I will never hear you anecdotes, your witty repartees!
You have moved on to a new life, 
And now the ears of Angels shall hear your tales instead.
Farewell Uncle Dick. 
May your new life be the great adventure you always wanted.
Rest your self. Your soul can no longer feel pain.


8/09/2007
RIP Richard Bowden 1920-2007

----------


## TheFifthElement

Niamh, I'm sorry to hear of your loss. It's a lovely poem, and a lovely tribute.

----------


## ampoule

My sympathies also. He sounded like quite a guy!

----------


## Niamh

he was quite a character! I was very lucky to get to interview him for my oral history/folklore project in college. Both people i interview died within less than a year of each other.

----------


## Pensive

> he was quite a character! I was very lucky to get to interview him for my oral history/folklore project in college. Both people i interview died within less than a year of each other.
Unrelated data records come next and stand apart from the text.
-- pv_equiv track=rewrite | github.com/apefind/math | jupyter/turing_machine.py | int2xnbin
-- ===== SOURCE A (Python) =====
-- def int2bin(x):
--     return [int(i) for i in bin(x)[2:]]
--
-- def int2xnbin(X):
--     y = []
--     for x in X:
--         for n in int2bin(x):
--             if n == 0:
--                 y.append(0)
--             elif n == 1:
--                 y.append(1)
--                 y.append(0)
--         y.append(1)
--         y.append(1)
--         y.append(0)
--     return y
-- ===== SOURCE B (Python) =====
-- def int2xnbin(X):
--     # Pure-arithmetic encoder: extract bits LSB-first with divmod (no bin()/strings)
--     # and build the whole output back-to-front by prepending each number's block.
--     y = []
--     for x in reversed(X):
--         block = [1, 1, 0]
--         if x == 0:
--             block = [0] + block
--         else:
--             while x > 0:
--                 x, b = divmod(x, 2)
--                 block = ([1, 0] if b else [0]) + block
--         y = block + y
--     return y
-- ===== Notes on version B (the rewrite author's own statement) =====
-- stated objective: alternative
-- what changed: Replaces bin()-string digit iteration with pure arithmetic bit extraction via divmod (LSB-first), building each number's block and the whole output back-to-front by prepending, iterating X in reverse.
import Mathlib
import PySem

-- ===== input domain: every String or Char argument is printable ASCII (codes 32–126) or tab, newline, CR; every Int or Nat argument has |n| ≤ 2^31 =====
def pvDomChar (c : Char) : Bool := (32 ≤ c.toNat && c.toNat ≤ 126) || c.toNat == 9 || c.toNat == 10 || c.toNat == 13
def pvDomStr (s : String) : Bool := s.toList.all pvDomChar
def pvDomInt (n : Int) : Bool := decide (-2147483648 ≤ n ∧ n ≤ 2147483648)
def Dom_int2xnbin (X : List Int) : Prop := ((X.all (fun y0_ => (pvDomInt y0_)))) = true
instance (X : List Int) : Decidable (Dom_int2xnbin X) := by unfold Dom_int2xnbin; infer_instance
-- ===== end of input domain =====

-- B drops bin()-string digit iteration for pure arithmetic bit extraction (divmod,
-- LSB-first) and builds the output back-to-front by prepending blocks over reversed X.

-- ===== PORT A =====
-- Python's bin(x)[2:] for x ≥ 0, as digit characters (MSB first).
def binCharsAux : Nat → List Char → List Char
  | 0, acc => acc
  | n+1, acc =>
      binCharsAux ((n+1) / 2) ((if (n+1) % 2 = 1 then '1' else '0') :: acc)
decreasing_by exact Nat.div_lt_self (Nat.succ_pos n) (by norm_num)

def binChars (n : Nat) : List Char :=
  if n = 0 then ['0'] else binCharsAux n []

-- int2bin(x) = [int(i) for i in bin(x)[2:]]; exact for x ≥ 0 (Pre_), int(c) on a digit char is its value
def int2bin (x : Int) : List Int :=
  (binChars x.toNat).map (fun c => ((c.toNat : Int) - 48))

def int2xnbin (X : List Int) : List Int :=
  X.foldl (fun y x =>
    ((int2bin x).foldl (fun y n =>
        if n = 0 then y ++ [0]
        else if n = 1 then y ++ [1, 0]
        else y) y) ++ [1, 1, 0]) []

-- ===== PORT B =====
-- the 'while x > 0' loop: prepend the encoding of each LSB in front of the block
def bitsBlock : Nat → List Int → List Int
  | 0, block => block
  | n+1, block =>
      bitsBlock ((n+1) / 2) ((if (n+1) % 2 = 1 then [1, 0] else [0]) ++ block)
decreasing_by exact Nat.div_lt_self (Nat.succ_pos n) (by norm_num)

-- 'for x in reversed(X): y = block + y'
def int2xnbin_alt (X : List Int) : List Int :=
  X.reverse.foldl (fun y x =>
    (if x = 0 then 0 :: [1, 1, 0] else bitsBlock x.toNat [1, 1, 0]) ++ y) []

-- ===== PRECONDITION & SPEC =====
-- Pre_ excludes negative entries: there Python's A raises ValueError (int('b') on bin(x)[2:]).
def Pre_int2xnbin (X : List Int) : Prop := ∀ x ∈ X, 0 ≤ x
instance (X : List Int) : Decidable (Pre_int2xnbin X) := by unfold Pre_int2xnbin; infer_instance
def pvWitness_int2xnbin : List Int := [0, 5, 1023]

def Spec_int2xnbin (X : List Int) (out : List Int) : Prop := out = int2xnbin_alt X
instance (X : List Int) (out : List Int) : Decidable (Spec_int2xnbin X out) := by unfold Spec_int2xnbin; infer_instance

-- ===== CLAIM (what is proved, stated in full; the proofs are below) =====
def Claim_equal_int2xnbin : Prop := ∀ (X : List Int), Dom_int2xnbin X → Pre_int2xnbin X → Spec_int2xnbin X (int2xnbin X)

-- ===== LEMMAS AND PROOFS =====

-- per-character value encoding of a digit string (proof-side common form)
def encC (ds : List Char) : List Int :=
  ds.flatMap (fun c => if c = '1' then [1, 0] else [0])

theorem binCharsAux_bits (n : Nat) (acc : List Char)
    (h : ∀ c ∈ acc, c = '0' ∨ c = '1') :
    ∀ c ∈ binCharsAux n acc, c = '0' ∨ c = '1' := by
  induction n, acc using binCharsAux.induct with
  | case1 acc => simpa [binCharsAux] using h
  | case2 n acc ih =>
      rw [binCharsAux]
      apply ih
      intro c hc
      rcases List.mem_cons.mp hc with h1 | h2
      · subst h1; split_ifs <;> simp
      · exact h c h2

theorem binChars_bits (n : Nat) : ∀ c ∈ binChars n, c = '0' ∨ c = '1' := by
  unfold binChars
  split
  · simp
  · exact binCharsAux_bits n [] (by simp)

-- A's inner per-bit loop from y equals y ++ encC of the digits
theorem inner_loop_eq (ds : List Char) (h : ∀ c ∈ ds, c = '0' ∨ c = '1') (y : List Int) :
    (ds.map (fun c => ((c.toNat : Int) - 48))).foldl (fun y n =>
        if n = 0 then y ++ [0]
        else if n = 1 then y ++ [1, 0]
        else y) y
    = y ++ encC ds := by
  induction ds generalizing y with
  | nil => simp [encC]
  | cons c ds ih =>
      have hc := h c (by simp)
      have hrest : ∀ c ∈ ds, c = '0' ∨ c = '1' := fun c hm => h c (List.mem_cons_of_mem _ hm)
      rcases hc with rfl | rfl <;> simp [encC, ih hrest]

-- bitsBlock computes encC of binCharsAux
theorem bitsBlock_eq (n : Nat) (rest : List Int) (acc : List Char) :
    encC (binCharsAux n acc) ++ rest = bitsBlock n (encC acc ++ rest) := by
  induction n using Nat.strong_induction_on generalizing acc with
  | _ n ih =>
      match n with
      | 0 => simp [binCharsAux, bitsBlock]
      | n+1 =>
          rw [binCharsAux, bitsBlock,
            ih ((n+1)/2) (Nat.div_lt_self (Nat.succ_pos n) (by norm_num))]
          congr 1
          simp only [encC, List.flatMap_cons]
          split_ifs <;> simp_all

-- A's per-number block equals B's, for x ≥ 0
theorem block_eq (x : Int) (hx : 0 ≤ x) :
    encC (binChars x.toNat) ++ [1, 1, 0]
      = (if x = 0 then 0 :: [1, 1, 0] else bitsBlock x.toNat [1, 1, 0]) := by
  by_cases h0 : x = 0
  · subst h0; simp [binChars, encC]
  · have hn : x.toNat ≠ 0 := by omega
    rw [if_neg h0, binChars, if_neg hn]
    simpa [encC] using bitsBlock_eq x.toNat [1, 1, 0] []
    
-- A's outer fold collects the blocks left-to-right
theorem outer_A (X : List Int) (y : List Int) :
    X.foldl (fun y x =>
      ((int2bin x).foldl (fun y n =>
          if n = 0 then y ++ [0]
          else if n = 1 then y ++ [1, 0]
          else y) y) ++ [1, 1, 0]) y
    = y ++ X.flatMap (fun x => encC (binChars x.toNat) ++ [1, 1, 0]) := by
  induction X generalizing y with
  | nil => simp
  | cons x X ih =>
      simp only [List.foldl_cons, List.flatMap_cons]
      rw [ih, int2bin, inner_loop_eq _ (binChars_bits x.toNat)]
      simp

-- B's reversed fold with prepend is the same flatMap
theorem outer_B (f : Int → List Int) (X : List Int) (y : List Int) :
    X.reverse.foldl (fun y x => f x ++ y) y = X.flatMap f ++ y := by
  induction X generalizing y with
  | nil => simp
  | cons x X ih =>
      simp only [List.reverse_cons, List.foldl_append, List.foldl_cons, List.foldl_nil,
        List.flatMap_cons, ih]
      simp

-- ===== VERDICT (by name: the statement is the Claim_ definition above) =====
theorem int2xnbin_spec : Claim_equal_int2xnbin := by
  intro X _ hpre
  unfold Spec_int2xnbin int2xnbin int2xnbin_alt
  rw [outer_A, outer_B]
  simp only [List.nil_append, List.append_nil]
  apply List.flatMap_congr  -- pointwise on members
  intro x hx
  exact block_eq x (hpre x hx)
-- pv_equiv track=rewrite | github.com/dariavasile/DataInTheWildProject | Data Processing/size_converter_asos.py | extract_min_max_sizes
-- ===== SOURCE A (Python) =====
-- def extract_min_max_sizes(sizes):
--     size_list = sizes.split('/')
--     size_list = [s.strip() for s in size_list]
--     sizes_order = ['XXS','XS', 'S', 'M', 'L', 'XL', 'XXL','2XL','3XL','4XL','5XL', '6XL']
--     min_size = max_size = None
--
--     for size in size_list:
--         if size in sizes_order:
--             if min_size is None or sizes_order.index(size) < sizes_order.index(min_size):
--                 min_size = size
--             if max_size is None or sizes_order.index(size) > sizes_order.index(max_size):
--                 max_size = size
--
--     return min_size, max_size
-- ===== SOURCE B (Python) =====
-- _ORDER = ['XXS', 'XS', 'S', 'M', 'L', 'XL', 'XXL', '2XL', '3XL', '4XL', '5XL', '6XL']
--
--
-- def extract_min_max_sizes(sizes):
--     # Scan the fixed 12-entry size table instead of the token list: the minimum is the
--     # first table entry present among the tokens, the maximum the last one.
--     present = {t.strip() for t in sizes.split('/')}
--     mn = next((s for s in _ORDER if s in present), None)
--     mx = next((s for s in reversed(_ORDER) if s in present), None)
--     return mn, mx
-- ===== Notes on version B (the rewrite author's own statement) =====
-- stated objective: simpler
-- what changed: Inverts the traversal: instead of A's fused running-min/max loop over the tokens with repeated list.index scans of the size table, B builds the set of stripped tokens once and scans the fixed 12-entry size table itself, taking the first entry present as the minimum and (scanning the table reversed) the last entry present as the maximum.
import Mathlib
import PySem

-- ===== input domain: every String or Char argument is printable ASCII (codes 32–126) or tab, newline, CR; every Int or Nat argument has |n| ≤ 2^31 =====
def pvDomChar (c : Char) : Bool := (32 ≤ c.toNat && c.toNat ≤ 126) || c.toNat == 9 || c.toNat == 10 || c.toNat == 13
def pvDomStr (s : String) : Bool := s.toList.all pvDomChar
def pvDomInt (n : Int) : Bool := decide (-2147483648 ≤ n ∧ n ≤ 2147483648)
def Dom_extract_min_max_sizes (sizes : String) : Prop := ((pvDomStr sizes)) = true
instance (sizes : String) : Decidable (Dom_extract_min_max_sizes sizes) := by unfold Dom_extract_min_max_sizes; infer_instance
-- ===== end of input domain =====

-- B inverts the traversal: instead of A's fused running-min/max loop over the tokens (which
-- rescans the size table with .index at every step), B builds the set of stripped tokens once
-- and scans the fixed 12-entry size table: the first entry present is the minimum, the first
-- entry of the reversed table present is the maximum (objective: simpler).

-- ===== PORT A =====
def pvSizesOrder : List String :=
  ["XXS", "XS", "S", "M", "L", "XL", "XXL", "2XL", "3XL", "4XL", "5XL", "6XL"]

-- sizes_order.index(s): Python raises ValueError when s is absent; A only calls it on
-- members of sizes_order, where index? is some, so getD 0 is exact there.
def pvIdxA (s : String) : Nat := (PySem.List.index? pvSizesOrder s).getD 0

def pvStepA (st : Option String × Option String) (size : String) : Option String × Option String :=
  if pvSizesOrder.contains size then
    let mn : Option String :=
      match st.1 with
      | none => some size
      | some m => if pvIdxA size < pvIdxA m then some size else some m
    let mx : Option String :=
      match st.2 with
      | none => some size
      | some m => if pvIdxA size > pvIdxA m then some size else some m
    (mn, mx)
  else st

def extract_min_max_sizes (sizes : String) : Option String × Option String :=
  -- sizes.split('/'): the separator is the non-empty literal '/', so split? is some; getD [] is exact
  let size_list := (PySem.Str.split? sizes "/").getD []
  let size_list := size_list.map PySem.Str.strip
  size_list.foldl pvStepA (none, none)

-- ===== PORT B =====
-- Source B's _ORDER is the same 12-element literal as A's sizes_order
def pvOrderB : List String :=
  ["XXS", "XS", "S", "M", "L", "XL", "XXL", "2XL", "3XL", "4XL", "5XL", "6XL"]

def extract_min_max_sizes_alt (sizes : String) : Option String × Option String :=
  -- present = {t.strip() for t in sizes.split('/')}
  let present : PySem.Set String :=
    PySem.Set.ofList (((PySem.Str.split? sizes "/").getD []).map PySem.Str.strip)
  -- next((s for s in _ORDER if s in present), None) / same over reversed(_ORDER)
  (pvOrderB.find? (fun s => PySem.Set.contains present s),
   pvOrderB.reverse.find? (fun s => PySem.Set.contains present s))

-- ===== PRECONDITION & SPEC =====
def Spec_extract_min_max_sizes (sizes : String) (out : Option String × Option String) : Prop := out = extract_min_max_sizes_alt sizes
instance (sizes : String) (out : Option String × Option String) : Decidable (Spec_extract_min_max_sizes sizes out) := by unfold Spec_extract_min_max_sizes; infer_instance

-- ===== CLAIM (what is proved, stated in full; the proofs are below) =====
def Claim_equal_extract_min_max_sizes : Prop := ∀ (sizes : String), Dom_extract_min_max_sizes sizes → Spec_extract_min_max_sizes sizes (extract_min_max_sizes sizes)

-- ===== LEMMAS AND PROOFS =====

-- the rank of a token in the size table, if it is a valid size
def pvRank? (t : String) : Option Nat := PySem.List.index? pvSizesOrder t

-- the ranks of the valid tokens, in token order
def pvRanks (toks : List String) : List Nat := toks.filterMap pvRank?

-- the common normal form of both programs' results: min/max over the rank list,
-- looked back up in the table
def pvOut : List Nat → Option String × Option String
  | [] => (none, none)
  | x :: tl => (pvSizesOrder[tl.foldl min x]?, pvSizesOrder[tl.foldl max x]?)

lemma pvRank_none {t : String} (h : pvRank? t = none) : pvSizesOrder.contains t = false := by
  rw [pvRank?, PySem.List.index?_eq_none_iff] at h
  simpa using h

lemma pvRank_facts {t : String} {j : Nat} (h : pvRank? t = some j) :
    j < 12 ∧ pvSizesOrder[j]? = some t ∧ pvSizesOrder.contains t = true ∧ pvIdxA t = j := by
  obtain ⟨hk, hget, -⟩ := PySem.List.getElem_of_index?_eq_some h
  refine ⟨hk, ?_, ?_, ?_⟩
  · rw [List.getElem?_eq_getElem hk, hget]
  · have : t ∈ pvSizesOrder := hget ▸ List.getElem_mem hk
    simpa using this
  · rw [pvIdxA, pvRank?] at *
    rw [h]; rfl

lemma pvRank_getElem : ∀ j : Nat, j < 12 → ∀ (hj : j < pvSizesOrder.length),
    pvRank? pvSizesOrder[j] = some j := by decide

-- A's state step, when the new token has rank j and the state is pvOut acc
lemma pvStep_some {t : String} {j : Nat} (ht : pvRank? t = some j) (acc : List Nat)
    (hacc : ∀ i ∈ acc, i < 12) :
    pvStepA (pvOut acc) t = pvOut (acc ++ [j]) := by
  obtain ⟨hj12, hjt, hct, hit⟩ := pvRank_facts ht
  cases acc with
  | nil =>
      simp only [pvOut, pvStepA, hct, if_true, List.nil_append, List.foldl]
      exact Prod.ext hjt.symm hjt.symm
  | cons x tl =>
      have hm : tl.foldl min x < 12 := by
        rcases PySem.List.foldl_min_mem tl x with h | h
        · rw [h]; exact hacc x List.mem_cons_self
        · exact hacc _ (List.mem_cons_of_mem x h)
      have hM : tl.foldl max x < 12 := by
        rcases PySem.List.foldl_max_mem tl x with h | h
        · rw [h]; exact hacc x List.mem_cons_self
        · exact hacc _ (List.mem_cons_of_mem x h)
      have happ : (x :: tl) ++ [j] = x :: (tl ++ [j]) := rfl
      simp only [pvOut, pvStepA, hct, if_true, happ, List.foldl_append, List.foldl]
      have hmlen : tl.foldl min x < pvSizesOrder.length := by simpa using hm
      have hMlen : tl.foldl max x < pvSizesOrder.length := by simpa using hM
      refine Prod.ext ?_ ?_
      · rw [List.getElem?_eq_getElem hmlen]
        have hiu := pvRank_facts (pvRank_getElem _ hm hmlen)
        simp only [hit, hiu.2.2.2]
        by_cases hlt : j < tl.foldl min x
        · rw [if_pos hlt, min_eq_right hlt.le, hjt]
        · rw [if_neg hlt, min_eq_left (by omega), List.getElem?_eq_getElem hmlen]
      · rw [List.getElem?_eq_getElem hMlen]
        have hiu := pvRank_facts (pvRank_getElem _ hM hMlen)
        simp only [hit, hiu.2.2.2, gt_iff_lt]
        by_cases hlt : tl.foldl max x < j
        · rw [if_pos hlt, max_eq_right hlt.le, hjt]
        · rw [if_neg hlt, max_eq_left (by omega), List.getElem?_eq_getElem hMlen]

-- A's fold computes pvOut of the rank list
lemma pvMainA (toks : List String) (acc : List Nat) (hacc : ∀ i ∈ acc, i < 12) :
    toks.foldl pvStepA (pvOut acc) = pvOut (acc ++ pvRanks toks) := by
  induction toks generalizing acc with
  | nil => simp [pvRanks]
  | cons t toks ih =>
      cases hgt : pvRank? t with
      | none =>
          have hstep : pvStepA (pvOut acc) t = pvOut acc := by
            simp only [pvStepA, pvRank_none hgt, Bool.false_eq_true, if_false]
          simp only [List.foldl_cons, pvRanks, List.filterMap_cons, hgt, hstep]
          exact ih acc hacc
      | some j =>
          have hacc' : ∀ i ∈ acc ++ [j], i < 12 := by
            intro i hi
            rcases List.mem_append.mp hi with h | h
            · exact hacc i h
            · simp only [List.mem_singleton] at h; subst h; exact (pvRank_facts hgt).1
          simp only [List.foldl_cons, pvRanks, List.filterMap_cons, hgt,
            pvStep_some hgt acc hacc]
          have := ih (acc ++ [j]) hacc'
          simpa [pvRanks] using this

-- membership test through the set of tokens is membership in the token list
lemma pvContains_set (toks : List String) (s : String) :
    PySem.Set.contains (PySem.Set.ofList toks) s = toks.contains s := by
  simp [PySem.Set.contains, PySem.Set.mem_ofList]

-- B's first scan computes the table entry at the minimal rank
lemma pvFindMin (toks : List String) {x : Nat} {tl : List Nat} (h : pvRanks toks = x :: tl) :
    pvSizesOrder.find? (fun s => toks.contains s) = pvSizesOrder[tl.foldl min x]? := by
  set m := tl.foldl min x with hmdef
  have hmem : m ∈ x :: tl := by
    rcases PySem.List.foldl_min_mem tl x with h' | h'
    · rw [hmdef, h']; exact List.mem_cons_self
    · exact List.mem_cons_of_mem x h'
  obtain ⟨t, htmem, ht⟩ := List.mem_filterMap.mp (h ▸ hmem)
  obtain ⟨hm12, hmt, -, -⟩ := pvRank_facts ht
  have hmlen : m < pvSizesOrder.length := by simpa using hm12
  have hget : pvSizesOrder[m] = t := by
    have := hmt; rw [List.getElem?_eq_getElem hmlen] at this; exact Option.some.inj this
  rw [hmt, List.find?_eq_some_iff_getElem]
  refine ⟨by simpa using htmem, m, hmlen, hget, ?_⟩
  intro i hi
  rw [Bool.not_eq_true']
  by_contra hq
  have hqi : pvSizesOrder[i] ∈ toks := by
    cases hb : toks.contains pvSizesOrder[i]
    · exact absurd hb hq
    · simpa using hb
  have hri : pvRank? pvSizesOrder[i] = some i :=
    pvRank_getElem i (by omega) _
  have hmemi : i ∈ pvRanks toks := List.mem_filterMap.mpr ⟨_, hqi, hri⟩
  rw [h] at hmemi
  have : m ≤ i := by
    rcases List.mem_cons.mp hmemi with h' | h'
    · rw [h', hmdef]; exact (PySem.List.foldl_min_le tl x).1
    · exact (PySem.List.foldl_min_le tl x).2 i h'
  omega

-- B's reversed scan computes the table entry at the maximal rank
lemma pvFindMax (toks : List String) {x : Nat} {tl : List Nat} (h : pvRanks toks = x :: tl) :
    pvSizesOrder.reverse.find? (fun s => toks.contains s) = pvSizesOrder[tl.foldl max x]? := by
  set M := tl.foldl max x with hMdef
  have hmem : M ∈ x :: tl := by
    rcases PySem.List.foldl_max_mem tl x with h' | h'
    · rw [hMdef, h']; exact List.mem_cons_self
    · exact List.mem_cons_of_mem x h'
  obtain ⟨t, htmem, ht⟩ := List.mem_filterMap.mp (h ▸ hmem)
  obtain ⟨hM12, hMt, -, -⟩ := pvRank_facts ht
  have hMlen : M < pvSizesOrder.length := by simpa using hM12
  have hget : pvSizesOrder[M] = t := by
    have := hMt; rw [List.getElem?_eq_getElem hMlen] at this; exact Option.some.inj this
  have hlen : pvSizesOrder.length = 12 := by decide
  have hrlen : pvSizesOrder.reverse.length = 12 := by decide
  have hi : 11 - M < pvSizesOrder.reverse.length := by omega
  have hrev : pvSizesOrder.reverse[11 - M] = pvSizesOrder[M] := by
    rw [List.getElem_reverse]
    congr 1
    omega
  rw [hMt, List.find?_eq_some_iff_getElem]
  refine ⟨by simpa using htmem, 11 - M, hi, hrev.trans hget, ?_⟩
  intro i hij
  rw [Bool.not_eq_true']
  by_contra hq
  have hilen : i < pvSizesOrder.reverse.length := by omega
  have hrevi : pvSizesOrder.reverse[i] = pvSizesOrder[11 - i] := by
    rw [List.getElem_reverse]
    congr 1
  have hqi : pvSizesOrder[11 - i] ∈ toks := by
    rw [hrevi] at hq
    cases hb : toks.contains pvSizesOrder[11 - i]
    · exact absurd hb hq
    · simpa using hb
  have hri : pvRank? pvSizesOrder[11 - i] = some (11 - i) :=
    pvRank_getElem (11 - i) (by omega) _
  have hmemi : (11 - i) ∈ pvRanks toks := List.mem_filterMap.mpr ⟨_, hqi, hri⟩
  rw [h] at hmemi
  have : 11 - i ≤ M := by
    rcases List.mem_cons.mp hmemi with h' | h'
    · rw [h', hMdef]; exact (PySem.List.le_foldl_max tl x).1
    · exact (PySem.List.le_foldl_max tl x).2 _ h'
  omega

-- B's result is pvOut of the rank list
lemma pvMainB (toks : List String) :
    (pvOrderB.find? (fun s => PySem.Set.contains (PySem.Set.ofList toks) s),
     pvOrderB.reverse.find? (fun s => PySem.Set.contains (PySem.Set.ofList toks) s)) =
    pvOut (pvRanks toks) := by
  have hq : (fun s => PySem.Set.contains (PySem.Set.ofList toks) s) =
      (fun s => toks.contains s) := by
    funext s; exact pvContains_set toks s
  have hBO : pvOrderB = pvSizesOrder := rfl
  rw [hq, hBO]
  cases h : pvRanks toks with
  | nil =>
      have hall : ∀ t ∈ toks, pvRank? t = none := List.filterMap_eq_nil_iff.mp h
      have hnone : ∀ s ∈ pvSizesOrder, ¬ toks.contains s = true := by
        intro s hs hc
        have hsmem : s ∈ toks := by simpa using hc
        have hc2 : pvSizesOrder.contains s = false := pvRank_none (hall s hsmem)
        rw [List.contains_eq_mem, decide_eq_false_iff_not] at hc2
        exact hc2 hs
      have h1 : List.find? (fun s => toks.contains s) pvSizesOrder = none :=
        List.find?_eq_none.mpr hnone
      have h2 : List.find? (fun s => toks.contains s) pvSizesOrder.reverse = none :=
        List.find?_eq_none.mpr (fun s hs => hnone s (List.mem_reverse.mp hs))
      simp only [pvOut, h1, h2]
  | cons x tl =>
      simp only [pvOut]
      exact Prod.ext (pvFindMin toks h) (pvFindMax toks h)

-- ===== VERDICT (by name: the statement is the Claim_ definition above) =====
theorem extract_min_max_sizes_spec : Claim_equal_extract_min_max_sizes := by
  intro sizes _
  unfold Spec_extract_min_max_sizes extract_min_max_sizes extract_min_max_sizes_alt
  rw [pvMainB]
  simpa using pvMainA (((PySem.Str.split? sizes "/").getD []).map PySem.Str.strip) [] (by simp)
They live through those interviews you took. Their memories. Not the same as the presence of someone's physical and mental self near but enough at times...

----------


## AimusSage

> *The Fall of The 1916 Rising*
> 
> He felt his skin go damp and heavy,
> As he watched his men grow weak and weary,
> As they were marched along the crowded street
> Towards the place where they and death would meet.
> 
> Their hour of darkness finally met them
> As the soldiers placed there guns before him,
> ...


I can't belief you wrote that when you were just 14! It's really good, esp. if one realizes the historical context.




> Heres a little poem i just wrote for the person who got my card details!
>  
> Investigations on its way,
> I hope you have somethings to say!
> I dont think it right what you do,
> but dont you worry i've spotted you!
> I hope someone catches you at work,
> and locks you up you stupid jerk!


Ugh, Credit card fraud. You got to hate it. Had a problem with it too a few months back, Good thing my bank is really adamant about the protection and caught on with the first suspicious charge. I love my bank. They replaced my card for free and it didn't cost me a penny in the end.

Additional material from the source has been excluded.